Another 79% said they were somewhat or very concerned about how companies gather and utilize their information. Gaining and retaining customer trust requires companies to commit to ethical handling of people’s details.
Bartering as a Beneficial Possibility
According to the Harvard Business Review, the concept of bartering is one of the best ways to accomplish this, as it helps create a better system to protect consumers. So, while money does drive the economy, other transactional systems can benefit us.
You may not even realize that you’re partaking in bartering every day. Do you use Apple or Google email or social media, such as Facebook or Instagram? You’re exchanging your consumer data for the online services provided by these companies. So bartering is already a regular part of your everyday life.
Balancing Privacy and Public Health
A few months into the pandemic, smartphones introduced a feature you could turn on that could alert you if you had been exposed to COVID. Tracking features on smartphones aren’t anything new, but they became capable of alerting users if there was a chance they were exposed to the virus. This required a data economy in the form of cooperation between users, public health oversight offices, and tech companies.
Some may find this to be helpful, but some feel as though it infringes on their privacy. That’s why users may opt-in at will or not use it at all.

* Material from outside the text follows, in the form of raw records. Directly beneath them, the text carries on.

-- pv_equiv track=rewrite | github.com/Attyuttam/cp-practice | TLE eliminators/Div 800/doremy_paint.py | solution
-- ===== SOURCE A (Python) =====
-- from collections import defaultdict
--
-- def solution(n, arr):
--     if n == 1 or n==2:
--         return "Yes"
--     d = defaultdict(int)
--     for a in arr:
--         d[a]+=1
--     if len(d) == 1:
--         return "Yes"
--     if len(d) > 2:
--         return "No"
--
--     v1 = list(d.items())[0][1]
--     v2 = list(d.items())[1][1]
--
--     if n%2 == 0:
--         if v1==v2:
--             return "Yes"
--     else:
--         if v1 == v2+1 or v2 == v1+1:
--             return "Yes"
--     return "No"
-- ===== SOURCE B (Python) =====
-- def solution(n, arr):
--     if n == 1 or n == 2:
--         return "Yes"
--     counts = []
--     run = 0
--     prev = 0
--     for x in sorted(arr):
--         if run and x == prev:
--             run += 1
--         else:
--             if run:
--                 counts.append(run)
--             run = 1
--             prev = x
--     if run:
--         counts.append(run)
--     if len(counts) == 1:
--         return "Yes"
--     if len(counts) > 2:
--         return "No"
--     v1 = counts[0]
--     v2 = counts[1]
--     if n % 2 == 0:
--         return "Yes" if v1 == v2 else "No"
--     return "Yes" if abs(v1 - v2) == 1 else "No"
-- ===== Notes on version B (the rewrite author's own statement) =====
-- stated objective: alternative
-- what changed: Replaces the frequency dictionary with sort-then-scan: sort a copy of arr and accumulate run-lengths of equal adjacent elements in one pass; the number of runs is the distinct-value count and the two run lengths feed the same parity ladder (correct because the ladder is symmetric in the two frequencies).
import Mathlib
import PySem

However, the more this feature is used, the more valuable it is for everybody, since it collects more data and can draw more accurate conclusions.
Taiwan was able to contain and manage the coronavirus outbreak without the lockdowns that other countries were going through. So how did they do this? There were a few steps they followed, and one was using these smartphone features to trace the virus.

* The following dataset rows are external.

-- pv_equiv track=rewrite | github.com/andela-angene/Algorithmic-Problem-Solving | Hackerrank/algorithms/implementation/electric-shop.py | electric
-- ===== SOURCE A (Python) =====
-- import bisect
--
-- def electric(N, M, s):
--     N.sort()
--     M.sort()
--     result = -1
--     for i in M:
--         location = bisect.bisect_right(N, s - i)
--         if location == 0:
--             return result
--         else:
--             result = max(result, i + N[location - 1])
--     return result
-- ===== SOURCE B (Python) =====
-- def electric(N, M, s):
--     # Two-pointer sweep over both sorted lists (sorts in place, as A does).
--     N.sort()
--     M.sort()
--     best = -1
--     i, j = 0, len(M) - 1
--     while i < len(N) and j >= 0:
--         t = N[i] + M[j]
--         if t <= s:
--             best = max(best, t)
--             i += 1
--         else:
--             j -= 1
--     return best
-- ===== Notes on version B (the rewrite author's own statement) =====
-- stated objective: alternative
-- what changed: Replaces the per-drive binary search (bisect_right with early return) over the sorted keyboard list by a single linear two-pointer sweep over both sorted lists.
import Mathlib
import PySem

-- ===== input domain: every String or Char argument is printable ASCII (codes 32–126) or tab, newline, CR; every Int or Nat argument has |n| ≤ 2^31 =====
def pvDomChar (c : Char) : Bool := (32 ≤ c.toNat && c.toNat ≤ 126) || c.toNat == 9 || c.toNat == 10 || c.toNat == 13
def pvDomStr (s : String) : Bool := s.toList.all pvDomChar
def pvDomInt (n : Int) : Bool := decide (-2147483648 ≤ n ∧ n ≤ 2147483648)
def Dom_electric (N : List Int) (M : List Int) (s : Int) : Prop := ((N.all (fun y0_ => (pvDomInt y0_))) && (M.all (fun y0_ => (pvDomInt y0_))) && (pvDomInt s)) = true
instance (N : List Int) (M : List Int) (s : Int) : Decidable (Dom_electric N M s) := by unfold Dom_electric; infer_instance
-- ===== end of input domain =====

-- ===== PORT A =====
-- B changes: replaces the per-drive bisect_right search (with early return) by a two-pointer sweep over both sorted lists.
-- Side effect note: both Pythons sort their arguments N and M in place; the equivalence proved here is about the return value.

-- Python `for i in M: ... return result` loop with its early return, over the sorted lists
def electricLoop (Ns : List Int) (s : Int) : List Int → Int → Int
  | [], result => result
  | i :: rest, result =>
    let location := PySem.List.bisectRight Ns (s - i)
    if location = 0 then result
    else
      -- N[location-1]; the index is always in range (1 ≤ location ≤ len Ns), so getD 0 never fires
      electricLoop Ns s rest (max result (i + ((PySem.List.pyGet? Ns ((location : Int) - 1)).getD 0)))

def electric (N : List Int) (M : List Int) (s : Int) : Int :=
  electricLoop (PySem.List.sorted N (fun x => x)) s (PySem.List.sorted M (fun x => x)) (-1)

-- ===== PORT B =====
-- the while loop; j stays < Ms.length, so M[j] (pyGet?) never fires its default
def tpLoop (Ns Ms : List Int) (s : Int) (i : Nat) (j : Int) (best : Int) : Int :=
  if h : i < Ns.length ∧ 0 ≤ j then
    let t := Ns.getD i 0 + (PySem.List.pyGet? Ms j).getD 0
    if t ≤ s then tpLoop Ns Ms s (i + 1) j (max best t)
    else tpLoop Ns Ms s i (j - 1) best
  else best
termination_by (Ns.length - i) + (j + 1).toNat
decreasing_by
  · omega
  · omega

def electric_alt (N : List Int) (M : List Int) (s : Int) : Int :=
  let Ns := PySem.List.sorted N (fun x => x)
  let Ms := PySem.List.sorted M (fun x => x)
  tpLoop Ns Ms s 0 ((Ms.length : Int) - 1) (-1)

-- ===== PRECONDITION & SPEC =====
def Spec_electric (N : List Int) (M : List Int) (s : Int) (out : Int) : Prop := out = electric_alt N M s
instance (N : List Int) (M : List Int) (s : Int) (out : Int) : Decidable (Spec_electric N M s out) := by unfold Spec_electric; infer_instance

-- ===== CLAIM (what is proved, stated in full; the proofs are below) =====
def Claim_equal_electric : Prop := ∀ (N : List Int) (M : List Int) (s : Int), Dom_electric N M s → Spec_electric N M s (electric N M s)

-- ===== LEMMAS AND PROOFS =====

-- "r is the maximum of -1 and all pair sums n+m ≤ s": both programs compute the unique such value
def GoodMax (N M : List Int) (s r : Int) : Prop :=
  (-1 ≤ r) ∧ (r = -1 ∨ ∃ n ∈ N, ∃ m ∈ M, n + m = r ∧ r ≤ s) ∧
  (∀ n ∈ N, ∀ m ∈ M, n + m ≤ s → n + m ≤ r)

theorem goodMax_unique {N M : List Int} {s r r' : Int}
    (h : GoodMax N M s r) (h' : GoodMax N M s r') : r = r' := by
  obtain ⟨hb, hw, hu⟩ := h
  obtain ⟨hb', hw', hu'⟩ := h'
  apply le_antisymm
  · rcases hw with rfl | ⟨n, hn, m, hm, rfl, hs⟩
    · exact hb'
    · exact hu' n hn m hm hs
  · rcases hw' with rfl | ⟨n, hn, m, hm, rfl, hs⟩
    · exact hb
    · exact hu n hn m hm hs

theorem tpLoop_good (Ns Ms : List Int) (s : Int)
    (hNs : List.Pairwise (· ≤ ·) Ns) (hMs : List.Pairwise (· ≤ ·) Ms) :
    ∀ (i : Nat) (j best : Int),
    j < (Ms.length : Int) →
    -1 ≤ best →
    (best = -1 ∨ ∃ n ∈ Ns, ∃ m ∈ Ms, n + m = best ∧ best ≤ s) →
    (∀ (a b : Nat) (ha : a < Ns.length) (hb : b < Ms.length),
        ((a : Int) < (i : Int) ∨ j < (b : Int)) → Ns[a] + Ms[b] ≤ s → Ns[a] + Ms[b] ≤ best) →
    -1 ≤ tpLoop Ns Ms s i j best ∧
    (tpLoop Ns Ms s i j best = -1 ∨
      ∃ n ∈ Ns, ∃ m ∈ Ms, n + m = tpLoop Ns Ms s i j best ∧ tpLoop Ns Ms s i j best ≤ s) ∧
    (∀ n ∈ Ns, ∀ m ∈ Ms, n + m ≤ s → n + m ≤ tpLoop Ns Ms s i j best) := by
  intro i j best
  induction i, j, best using tpLoop.induct Ns Ms s with
  | case1 i j best h t hts ih =>
    intro hj h1 h2 h3
    have hi : i < Ns.length := h.1
    have hj0 : 0 ≤ j := h.2
    have hjn : j.toNat < Ms.length := by omega
    have hjc : j = ((j.toNat : Nat) : Int) := by omega
    have hexpr : Ns.getD i 0 + (PySem.List.pyGet? Ms j).getD 0 = Ns[i] + Ms[j.toNat] := by
      have hg1 : Ns.getD i 0 = Ns[i] := by
        simp [List.getD_eq_getElem?_getD, List.getElem?_eq_getElem hi]
      have hg2 : (PySem.List.pyGet? Ms j).getD 0 = Ms[j.toNat] := by
        conv_lhs => rw [hjc]
        rw [PySem.List.pyGet?_natCast]
        simp [List.getElem?_eq_getElem hjn]
      rw [hg1, hg2]
    have hts' : Ns.getD i 0 + (PySem.List.pyGet? Ms j).getD 0 ≤ s := hts
    have hE : Ns[i] + Ms[j.toNat] ≤ s := by rw [← hexpr]; exact hts'
    rw [tpLoop]
    simp only [dif_pos h]
    rw [if_pos hts', hexpr]
    have h2' : max best (Ns[i] + Ms[j.toNat]) = -1 ∨
        ∃ n ∈ Ns, ∃ m ∈ Ms, n + m = max best (Ns[i] + Ms[j.toNat]) ∧
          max best (Ns[i] + Ms[j.toNat]) ≤ s := by
      rcases max_choice best (Ns[i] + Ms[j.toNat]) with hm | hm
      · rw [hm]
        exact h2
      · rw [hm]
        exact Or.inr ⟨Ns[i], List.getElem_mem hi, Ms[j.toNat], List.getElem_mem hjn, rfl, hE⟩
    have h3' : ∀ (a b : Nat) (ha : a < Ns.length) (hb : b < Ms.length),
        ((a : Int) < ((i + 1 : Nat) : Int) ∨ j < (b : Int)) → Ns[a] + Ms[b] ≤ s →
        Ns[a] + Ms[b] ≤ max best (Ns[i] + Ms[j.toNat]) := by
      intro a b ha hb hab hfit
      rcases hab with hai | hjb
      · by_cases hlt : (a : Int) < (i : Int)
        · exact le_trans (h3 a b ha hb (Or.inl hlt) hfit) (le_max_left _ _)
        · by_cases hjb2 : j < (b : Int)
          · exact le_trans (h3 a b ha hb (Or.inr hjb2) hfit) (le_max_left _ _)
          · have hae : a = i := by omega
            subst hae
            have hble : Ms[b] ≤ Ms[j.toNat] := by
              rcases Nat.lt_or_ge b j.toNat with hblt | hbge
              · exact List.pairwise_iff_getElem.mp hMs b j.toNat hb hjn hblt
              · have hbe : b = j.toNat := by omega
                subst hbe
                exact le_rfl
            exact le_trans (add_le_add le_rfl hble) (le_max_right _ _)
      · exact le_trans (h3 a b ha hb (Or.inr hjb) hfit) (le_max_left _ _)
    have ht : t = Ns[i] + Ms[j.toNat] := hexpr
    rw [← ht] at h2' h3'
    have hres := ih hj (le_trans h1 (le_max_left _ _)) h2' h3'
    rw [ht] at hres
    exact hres
  | case2 i j best h t hts ih =>
    intro hj h1 h2 h3
    have hi : i < Ns.length := h.1
    have hj0 : 0 ≤ j := h.2
    have hjn : j.toNat < Ms.length := by omega
    have hjc : j = ((j.toNat : Nat) : Int) := by omega
    have hexpr : Ns.getD i 0 + (PySem.List.pyGet? Ms j).getD 0 = Ns[i] + Ms[j.toNat] := by
      have hg1 : Ns.getD i 0 = Ns[i] := by
        simp [List.getD_eq_getElem?_getD, List.getElem?_eq_getElem hi]
      have hg2 : (PySem.List.pyGet? Ms j).getD 0 = Ms[j.toNat] := by
        conv_lhs => rw [hjc]
        rw [PySem.List.pyGet?_natCast]
        simp [List.getElem?_eq_getElem hjn]
      rw [hg1, hg2]
    have hts' : ¬ Ns.getD i 0 + (PySem.List.pyGet? Ms j).getD 0 ≤ s := hts
    have hE : ¬ Ns[i] + Ms[j.toNat] ≤ s := by rw [← hexpr]; exact hts'
    rw [tpLoop]
    simp only [dif_pos h]
    rw [if_neg hts']
    apply ih (by omega) h1 h2
    intro a b ha hb hab hfit
    rcases hab with hai | hjb
    · exact h3 a b ha hb (Or.inl hai) hfit
    · by_cases hbj : j < (b : Int)
      · exact h3 a b ha hb (Or.inr hbj) hfit
      · by_cases hai2 : (a : Int) < (i : Int)
        · exact h3 a b ha hb (Or.inl hai2) hfit
        · exfalso
          have hbe : b = j.toNat := by omega
          subst hbe
          have hia : i ≤ a := by omega
          have hna : Ns[i] ≤ Ns[a] := by
            rcases Nat.lt_or_ge i a with hlt | hge
            · exact List.pairwise_iff_getElem.mp hNs i a hi ha hlt
            · have hie : i = a := by omega
              subst hie
              exact le_rfl
          have hchain : Ns[i] + Ms[j.toNat] ≤ Ns[a] + Ms[j.toNat] := add_le_add hna le_rfl
          exact hE (le_trans hchain hfit)
  | case3 i j best h =>
    intro hj h1 h2 h3
    rw [tpLoop]
    simp only [dif_neg h]
    refine ⟨h1, h2, ?_⟩
    intro n hn m hm hfit
    obtain ⟨a, ha, rfl⟩ := List.mem_iff_getElem.mp hn
    obtain ⟨b, hb, rfl⟩ := List.mem_iff_getElem.mp hm
    rcases not_and_or.mp h with hia | hjo
    · exact h3 a b ha hb (Or.inl (by omega)) hfit
    · exact h3 a b ha hb (Or.inr (by omega)) hfit

theorem alt_good (N M : List Int) (s : Int) : GoodMax N M s (electric_alt N M s) := by
  have hNp : List.Pairwise (· ≤ ·) (PySem.List.sorted N (fun x => x)) := by
    simpa using PySem.List.sorted_pairwise N (fun x => x)
  have hMp : List.Pairwise (· ≤ ·) (PySem.List.sorted M (fun x => x)) := by
    simpa using PySem.List.sorted_pairwise M (fun x => x)
  obtain ⟨h1, h2, h3⟩ := tpLoop_good (PySem.List.sorted N (fun x => x))
    (PySem.List.sorted M (fun x => x)) s hNp hMp 0
    (((PySem.List.sorted M (fun x => x)).length : Int) - 1) (-1)
    (by omega) le_rfl (Or.inl rfl)
    (by intro a b ha hb hab _; exfalso; omega)
  refine ⟨h1, ?_, ?_⟩
  · rcases h2 with h2 | ⟨n, hn, m, hm, he, hle⟩
    · exact Or.inl h2
    · exact Or.inr ⟨n, (PySem.List.mem_sorted _ _ _ _).mp hn, m,
        (PySem.List.mem_sorted _ _ _ _).mp hm, he, hle⟩
  · intro n hn m hm hnm
    exact h3 n ((PySem.List.mem_sorted _ _ _ _).mpr hn) m ((PySem.List.mem_sorted _ _ _ _).mpr hm) hnm

theorem loop_spec (Ns : List Int) (s : Int) :
    ∀ (ms : List Int) (r : Int), List.Pairwise (· ≤ ·) Ns → List.Pairwise (· ≤ ·) ms →
    ∀ res, res = electricLoop Ns s ms r →
    r ≤ res ∧ (res = r ∨ ∃ n ∈ Ns, ∃ m ∈ ms, n + m = res ∧ res ≤ s) ∧
    (∀ n ∈ Ns, ∀ m ∈ ms, n + m ≤ s → n + m ≤ res) := by
  intro ms
  induction ms with
  | nil => intro r _ _ res hres; subst hres; exact ⟨le_rfl, Or.inl rfl, by simp⟩
  | cons mi rest ih =>
    intro r hNs hms res hresdef
    have hrest : List.Pairwise (· ≤ ·) rest := (List.pairwise_cons.mp hms).2
    have hhead : ∀ m ∈ rest, mi ≤ m := (List.pairwise_cons.mp hms).1
    obtain ⟨hle, hmid, hgt⟩ := PySem.List.bisectRight_spec Ns (s - mi) hNs
    by_cases h0 : PySem.List.bisectRight Ns (s - mi) = 0
    · have hres : res = r := by simp [hresdef, electricLoop, h0]
      have hall : ∀ n ∈ Ns, s - mi < n := by
        intro n hn
        obtain ⟨j, hj, rfl⟩ := List.mem_iff_getElem.mp hn
        exact hgt j hj (by omega)
      refine ⟨le_of_eq hres.symm, Or.inl hres, ?_⟩
      intro n hn m hm hnm
      exfalso
      have hin : s - mi < n := hall n hn
      rcases List.mem_cons.mp hm with rfl | hm
      · omega
      · have := hhead m hm; omega
    · set loc := PySem.List.bisectRight Ns (s - mi) with hloc
      have hloc1 : 1 ≤ loc := Nat.one_le_iff_ne_zero.mpr h0
      have hidx : loc - 1 < Ns.length := by omega
      have hcast : (loc : Int) - 1 = ((loc - 1 : Nat) : Int) := by omega
      have hget : (PySem.List.pyGet? Ns ((loc : Int) - 1)).getD 0 = Ns[loc - 1] := by
        rw [hcast, PySem.List.pyGet?_natCast]
        simp [List.getElem?_eq_getElem hidx]
      set k := (PySem.List.pyGet? Ns ((loc : Int) - 1)).getD 0 with hk
      have hkmem : k ∈ Ns := by rw [hget]; exact List.getElem_mem hidx
      have hkle : k ≤ s - mi := by rw [hget]; exact hmid (loc - 1) hidx (by omega)
      have hkmax : ∀ n ∈ Ns, n ≤ s - mi → n ≤ k := by
        intro n hn hns
        obtain ⟨j, hj, rfl⟩ := List.mem_iff_getElem.mp hn
        by_cases hjl : j < loc
        · rcases Nat.lt_or_ge j (loc - 1) with hlt | hge
          · rw [hget]
            exact List.pairwise_iff_getElem.mp hNs j (loc - 1) hj hidx hlt
          · have hje : j = loc - 1 := by omega
            subst hje
            exact le_of_eq hget.symm
        · exact absurd hns (not_le.mpr (hgt j hj (by omega)))
      have hres : res = electricLoop Ns s rest (max r (mi + k)) := by
        simp only [hresdef, electricLoop]
        rw [if_neg h0]
      obtain ⟨h1, h2, h3⟩ := ih (max r (mi + k)) hNs hrest _ rfl
      rw [← hres] at h1 h2 h3
      refine ⟨le_trans (le_max_left _ _) h1, ?_, ?_⟩
      · rcases h2 with h2 | ⟨n, hn, m, hm, he, hsle⟩
        · rcases max_choice r (mi + k) with hm | hm
          · exact Or.inl (by rw [h2, hm])
          · exact Or.inr ⟨k, hkmem, mi, by simp, by rw [h2, hm]; ring, by rw [h2, hm]; omega⟩
        · exact Or.inr ⟨n, hn, m, by simp [hm], he, hsle⟩
      · intro n hn m hm hnm
        rcases List.mem_cons.mp hm with heq | hm
        · have hnk : n ≤ k := hkmax n hn (by rw [heq] at hnm; omega)
          have hle2 : n + m ≤ mi + k := by rw [heq]; omega
          exact le_trans hle2 (le_trans (le_max_right r (mi + k)) h1)
        · exact h3 n hn m hm hnm

theorem a_good (N M : List Int) (s : Int) : GoodMax N M s (electric N M s) := by
  have hNp : List.Pairwise (· ≤ ·) (PySem.List.sorted N (fun x => x)) := by
    simpa using PySem.List.sorted_pairwise N (fun x => x)
  have hMp : List.Pairwise (· ≤ ·) (PySem.List.sorted M (fun x => x)) := by
    simpa using PySem.List.sorted_pairwise M (fun x => x)
  obtain ⟨h1, h2, h3⟩ := loop_spec (PySem.List.sorted N (fun x => x)) s
    (PySem.List.sorted M (fun x => x)) (-1) hNp hMp _ rfl
  refine ⟨h1, ?_, ?_⟩
  · rcases h2 with h2 | ⟨n, hn, m, hm, he, hle⟩
    · exact Or.inl h2
    · exact Or.inr ⟨n, (PySem.List.mem_sorted _ _ _ _).mp hn, m, (PySem.List.mem_sorted _ _ _ _).mp hm, he, hle⟩
  · intro n hn m hm hnm
    exact h3 n ((PySem.List.mem_sorted _ _ _ _).mpr hn) m ((PySem.List.mem_sorted _ _ _ _).mpr hm) hnm

-- ===== VERDICT (by name: the statement is the Claim_ definition above) =====
theorem electric_spec : Claim_equal_electric := by
  intro N M s _
  unfold Spec_electric
  exact goodMax_unique (a_good N M s) (alt_good N M s)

Smartphones were able to monitor those who were most at risk of spreading the virus. Within the first couple of days of the outbreak, a protocol was implemented for those with recent travel histories. These were the people labeled as high-risk. Therefore, it was easy to narrow down some of the people who needed an immediate quarantine to prevent spreading the virus.
Curbing COVID With Smartphone Location Data
Our phones are progressively more helpful in tracking location-based trends because of innovative mapping and data-gathering technology. For example, before COVID, our phones didn’t have the ability to draw conclusions about viral spread and exposure. But, in the instance of Taiwan, once COVID blew up as it did, the phones could detect travel histories, which is a red flag that those people could have picked up the virus from somewhere else.
If smartphones didn’t have that GPS feature, they wouldn’t be able to monitor your whereabouts and alert you of a potential threat. With these features, you could be protecting yourself from subjecting a loved one to inadvertent and potentially deadly harm.
As companies continue developing and working on the COVID exposure feature on our smartphones, you may feel more and more like you’re being spied on. You may feel like you’re losing some of your privacy because your travels are being reported.
However, using smartphones to warn people about the need to isolate may be the key to ending the pandemic. In its early stages, public health officials emphasized that contact tracing was vital for reducing how rapidly the virus spread, and most stick to that guidance today.
Data and Associated Technologies Can Strengthen Our Society
Data is an essential aspect of our world. Once data is collected and turned into insights, we use it to keep up with even the fastest-moving current events. It’s how companies understand what draws in consumers and how engineers study the effects of new materials or fabrication techniques.
The pandemic has changed our world in more ways than one, and we all have to adjust to life with new priorities. For employers, business owners, and technology developers, COVID represents a watershed moment in how business is done and how industrial insights get shared and applied.
Technology could be the answer to protecting the public from future threats while further developing and improving a host of positively disruptive technologies.